Mice received an oral glucose gavage (2 mg/g body weight) for glucose tolerance test or an i.p. injection of recombinant human insulin (Novo Nordisk) for insulin tolerance test (0.5 U/kg body weight) after 5 h of fasting. Blood glucose levels were measured using blood collected via tail vein bleeding just before and at 15, 30, 60, 90, and 120 min after oral glucose or injection of insulin with the Accu-Chek Aviva glucose monitoring system (Roche Applied Science GmbH). Insulin levels were measured with the ultrasensitive mouse insulin ELISA kit (Chrystal Chem). HOMA-IR was calculated as follows:

$$\text{HOMA}-\text{IR}\hspace{0.17em}=\hspace{0.17em}26\hspace{0.17em}\times \text{fasting insulin level}\hspace{0.17em}\left(\text{ng}\hspace{0.17em}/\hspace{0.17em}\text{mL}\right)\hspace{0.17em}\times \hspace{0.17em}\text{fasting glucose level}\left(\text{mg}\hspace{0.17em}/\hspace{0.17em}\text{dL}\right)\hspace{0.17em}/\hspace{0.17em}405\text{.}$$

Quantification of Aortic Atherosclerosis.

Mice were killed by isoflurane intoxication and perfused with a PBS–10% neutral buffered formalin solution. The heart and ascending aorta down to the iliac bifurcation were dissected using stereomicroscopy, the aortas were dissected open along the long axis, pinned flat and stained for lipids using Sudan IV. Serial 10-µm cryosections of the aortic sinus were stained with Masson’s trichrome to measure total atherosclerosis lesion, collagen fiber lesion, and necrotic core lesion area.
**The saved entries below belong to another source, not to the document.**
theorem innerLemma (ch : List Char) (k : Nat) :
    ((PySem.List.pyRange (2 * (k : Int)) ((ch.length : Int) - 1) 2).map
        (fun i => '\\' :: 'x' :: PySem.List.slice ch (some i) (some (i + 2)))).flatten
      = lineBody (ch.drop (2 * k)) := by
  by_cases h : 2 * k + 2 ≤ ch.length
  · rw [pyRange_cons_of_pos _ _ 2 (by norm_num) (by omega), List.map_cons,
      List.flatten_cons, sliceA,
      show (2 * (k : Int)) + 2 = 2 * ((k + 1 : Nat) : Int) by push_cast; ring,
      innerLemma ch (k + 1)]
    have hdd : ch.drop (2 * (k + 1)) = (ch.drop (2 * k)).drop 2 := by
      rw [List.drop_drop]; congr 1
    rw [hdd]
    have hlen : (ch.drop (2 * k)).length = ch.length - 2 * k := List.length_drop ..
    rcases hrem : ch.drop (2 * k) with _ | ⟨a, _ | ⟨b, t⟩⟩
    · exfalso; rw [hrem] at hlen; simp at hlen; omega
    · exfalso; rw [hrem] at hlen; simp at hlen; omega
    · simp [lineBody]
  · rw [pyRange_nil_of_pos _ _ 2 (by norm_num) (by omega), List.map_nil,
      List.flatten_nil]
    have hlen : (ch.drop (2 * k)).length = ch.length - 2 * k := List.length_drop ..
    rcases hrem : ch.drop (2 * k) with _ | ⟨a, _ | ⟨b, t⟩⟩
    · simp [lineBody]
    · simp [lineBody]
    · exfalso; rw [hrem] at hlen; simp at hlen; omega
termination_by ch.length - 2 * k
decreasing_by omega

theorem lineChunk_eq (ch : List Char) : lineChunk ch = lineBody ch := by
  have := innerLemma ch 0
  simpa [lineChunk, join_empty_sep] using this

theorem g_small (cs : List Char) (i : Nat) (hi : 0 < i) (hle : i + cs.length ≤ 32) :
    g cs i = lineBody cs := by
  match cs with
  | [] => simp [g, lineBody]
  | [a] =>
      simp only [List.length_cons, List.length_nil] at hle
      simp [g, lineBody, Nat.mod_eq_of_lt (show i < 32 by omega)]
      omega
  | a :: b :: t =>
      simp only [List.length_cons] at hle
      rw [g, lineBody, g_small t (i + 2) (by omega) (by omega)]
      rw [if_neg]
      · simp
      · rw [Nat.mod_eq_of_lt (show i < 32 by omega)]
        omega

theorem g_small0 (cs : List Char) (hle : cs.length ≤ 32) : g cs 0 = lineBody cs := by
  match cs with
  | [] => simp [g, lineBody]
  | [a] => simp [g, lineBody]
  | a :: b :: t =>
      simp only [List.length_cons] at hle
      rw [g, lineBody, g_small t 2 (by omega) (by omega)]
      simp

theorem cond_shift (i : Nat) (hi : 2 ≤ i) :
    (0 < i + 32 ∧ (i + 32) % 32 = 0) ↔ (0 < i ∧ i % 32 = 0) := by
  rw [Nat.add_mod_right]
  constructor <;> rintro ⟨h1, h2⟩ <;> exact ⟨by omega, h2⟩

theorem g_shift (t : List Char) (i : Nat) (hi : 2 ≤ i) : g t (i + 32) = g t i := by
  match t with
  | [] => simp [g]
  | [a] =>
      simp only [g]
      rw [if_congr (cond_shift i hi) rfl rfl]
  | a :: b :: t' =>
      simp only [g]
      rw [show i + 32 + 2 = (i + 2) + 32 by omega, g_shift t' (i + 2) (by omega)]
      rw [if_congr (cond_shift i hi) rfl rfl]

theorem g_32 (rem : List Char) (h : rem ≠ []) :
    g rem 32 = ['"', '\n', '"'] ++ g rem 0 := by
  match rem with
  | [a] => simp [g]
  | a :: b :: t =>
      simp only [g]
      rw [show (32 : Nat) + 2 = 2 + 32 by omega, g_shift t 2 (by omega)]
      simp

theorem g_mid (cs : List Char) (i : Nat) (h2 : i % 2 = 0) (hi : 0 < i) (hlt : i < 32)
    (hlen : 32 - i < cs.length) :
    g cs i = lineBody (cs.take (32 - i)) ++ ['"', '\n', '"'] ++ g (cs.drop (32 - i)) 0 := by
  match cs with
  | [] => simp at hlen
  | [a] => simp at hlen; omega
  | a :: b :: t =>
      simp only [List.length_cons] at hlen
      have hsep : ¬ (0 < i ∧ i % 32 = 0) := by
        rw [Nat.mod_eq_of_lt hlt]; omega
      by_cases h30 : i = 30
      · subst h30
        have ht : t ≠ [] := by intro h; subst h; simp at hlen
        rw [g, if_neg hsep, g_32 t ht]
        simp [lineBody]
      · have hi2 : i + 2 < 32 := by omega
        rw [g, if_neg hsep, g_mid t (i + 2) (by omega) (by omega) hi2 (by omega)]
        have hta : 32 - i = (30 - i) + 1 + 1 := by omega
        rw [hta, List.take_succ_cons, List.take_succ_cons, List.drop_succ_cons,
          List.drop_succ_cons, lineBody]
        have : 30 - i = 32 - (i + 2) := by omega
        rw [this]
        simp
termination_by 32 - i

theorem g_chunk (cs : List Char) (h : 32 < cs.length) :
    g cs 0 = lineBody (cs.take 32) ++ ['"', '\n', '"'] ++ g (cs.drop 32) 0 := by
  match cs with
  | a :: b :: t =>
      simp only [List.length_cons] at h
      rw [g, if_neg (by omega), g_mid t 2 (by omega) (by omega) (by omega) (by omega)]
      rw [show (32 : Nat) = 30 + 1 + 1 by omega, List.take_succ_cons, List.take_succ_cons,
        List.drop_succ_cons, List.drop_succ_cons, lineBody]
      simp
  | [] => simp at h
  | [a] => simp at h

theorem g_join (cs : List Char) :
    g cs 0 = PySem.Chars.join ['"', '\n', '"'] ((chunksR cs).map lineBody) := by
  by_cases h0 : cs = []
  · subst h0; simp [g, chunksR, PySem.Chars.join_nil]
  by_cases h32 : cs.length ≤ 32
  · rw [chunksR_cons cs h0]
    have hd : cs.drop 32 = [] := by
      rw [List.drop_eq_nil_iff]; omega
    have ht : cs.take 32 = cs := List.take_of_length_le (by omega)
    rw [hd, chunksR, dif_pos rfl, ht, List.map_cons, List.map_nil,
      PySem.Chars.join_singleton, g_small0 cs (by omega)]
  · rw [Nat.not_le] at h32
    have hdne : cs.drop 32 ≠ [] := by
      intro h; rw [List.drop_eq_nil_iff] at h; omega
    rw [chunksR_cons cs h0, List.map_cons, chunksR_cons _ hdne, List.map_cons,
      PySem.Chars.join_cons_cons, g_chunk cs h32, g_join (cs.drop 32),
      chunksR_cons _ hdne, List.map_cons]
termination_by cs.length
decreasing_by simp; omega

-- ===== VERDICT (by name: the statement is the Claim_ definition above) =====
set_option maxHeartbeats 1000000 in
theorem shellcode_to_c_array_spec : Claim_equal_shellcode_to_c_array := by
  intro s _
  unfold Spec_shellcode_to_c_array
  dsimp only [shellcode_to_c_array, shellcode_to_c_array_alt]
  have hA := foldA ((PySem.Str.replace (PySem.Str.replace s " " "") "\\x" "").toList) 0
      ("unsigned char shellcode[] = \n\"".toList)
  have hC := chunksLemma ((PySem.Str.replace (PySem.Str.replace s " " "") "\\x" "").toList) 0
  simp only [Nat.cast_zero, mul_zero, List.drop_zero] at hA hC
  rw [hA, g_join, hC, show lineChunk = lineBody from funext lineChunk_eq]
  rw [show ("\"\n\"".toList) = ['\"', '\n', '\"'] from rfl]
Each parameter was calculated using ImageJ blindly by K.K. and R.D.

Quantification of Inflammatory Cytokine Gene Expression.

Cells or organs were collected after completion feeding regimen and mRNA was collected using a purification kit and converted into cDNA (Qiagen, Inc.). Expression of each cytokine gene (SI Appendix, Table S1) was measured using Cyber Green systems (Qiagen, Inc.).

Immunohistochemistry.

All aorta tissue samples were either flash frozen in OCT or fixed and processed for paraffin sections, and were stained with H&E, Masson-Trichrome, Oil Red O, Terminal TUNEL was done using an In Situ Cell Death Detection Kit (TMR red) as per kit manufacturer’s (Roche) instructions and counterstained with Hoechst (ThermoFisher), or with immunohistochemistry using anti-F4/80 (Bio-Rad/AbD Serotec), anti-CD68 (Abcam), and anti-Neu5Gc (BioLegend) counterstained with Mayer’s hematoxylin, on serial cross sections of the aortic sinus. TUNEL positive cells in aortic sinus and Oil Red O lipid positive areas in liver samples were photographed using Keyence BZ-X800 (KEYENCE, Cop.). Each parameter was measured using Image J and Keyence BZ-X800 blindly by K.K., C.D., and R.D.

Blood Cell Analysis and Quantification of Serum Inflammatory Cytokine.

Whole EDTA blood samples were analyzed in duplicate for complete blood count with differential leukocyte count were performed with a Hemavet 850FS Multi Species Hematology System (Drew Scientific) in mouse hematology settings. Serum haptoglobin (Life Diagnostics, Inc.) and serum amyloid protein A (Life Diagnostics, Inc.) were measured according to the manufacturers’ instructions. Multiplex inflammatory cytokine levels were measured with proinflammatory panel 1 (mouse) kits (Meso Scale Diagnostics, LLC).

ELISA Detection of Anti-Neu5Gc Antibodies in Mice Serum.

Microtiter plate wells were coated with Neu5Gc-rich bovine submaxillary mucin (Sigma) in sodium carbonate-bicarbonate buffer at 4 °C overnight. Wells were incubated with 1:100 dilutions of mouse serum at room temperature for 2 h. Thereafter, wells were incubated with HRP-conjugated goat anti-mouse IgG. Mild periodate treatment is used to selectively cleave sialic acid side-chains and eliminate specific reactivity, as described previously (29).

Statistical Analysis.

All data were analyzed by Student’s t test, Mann–Whitney U test, Kruskal–Wallis test, 1-way ANOVA, or 2-way ANOVA, Pearson correlation coefficient and presented as mean ± SEM. Statistical analyses were performed using Prism software (version 8; GraphPad Software). P values less than 0.05 were considered significant.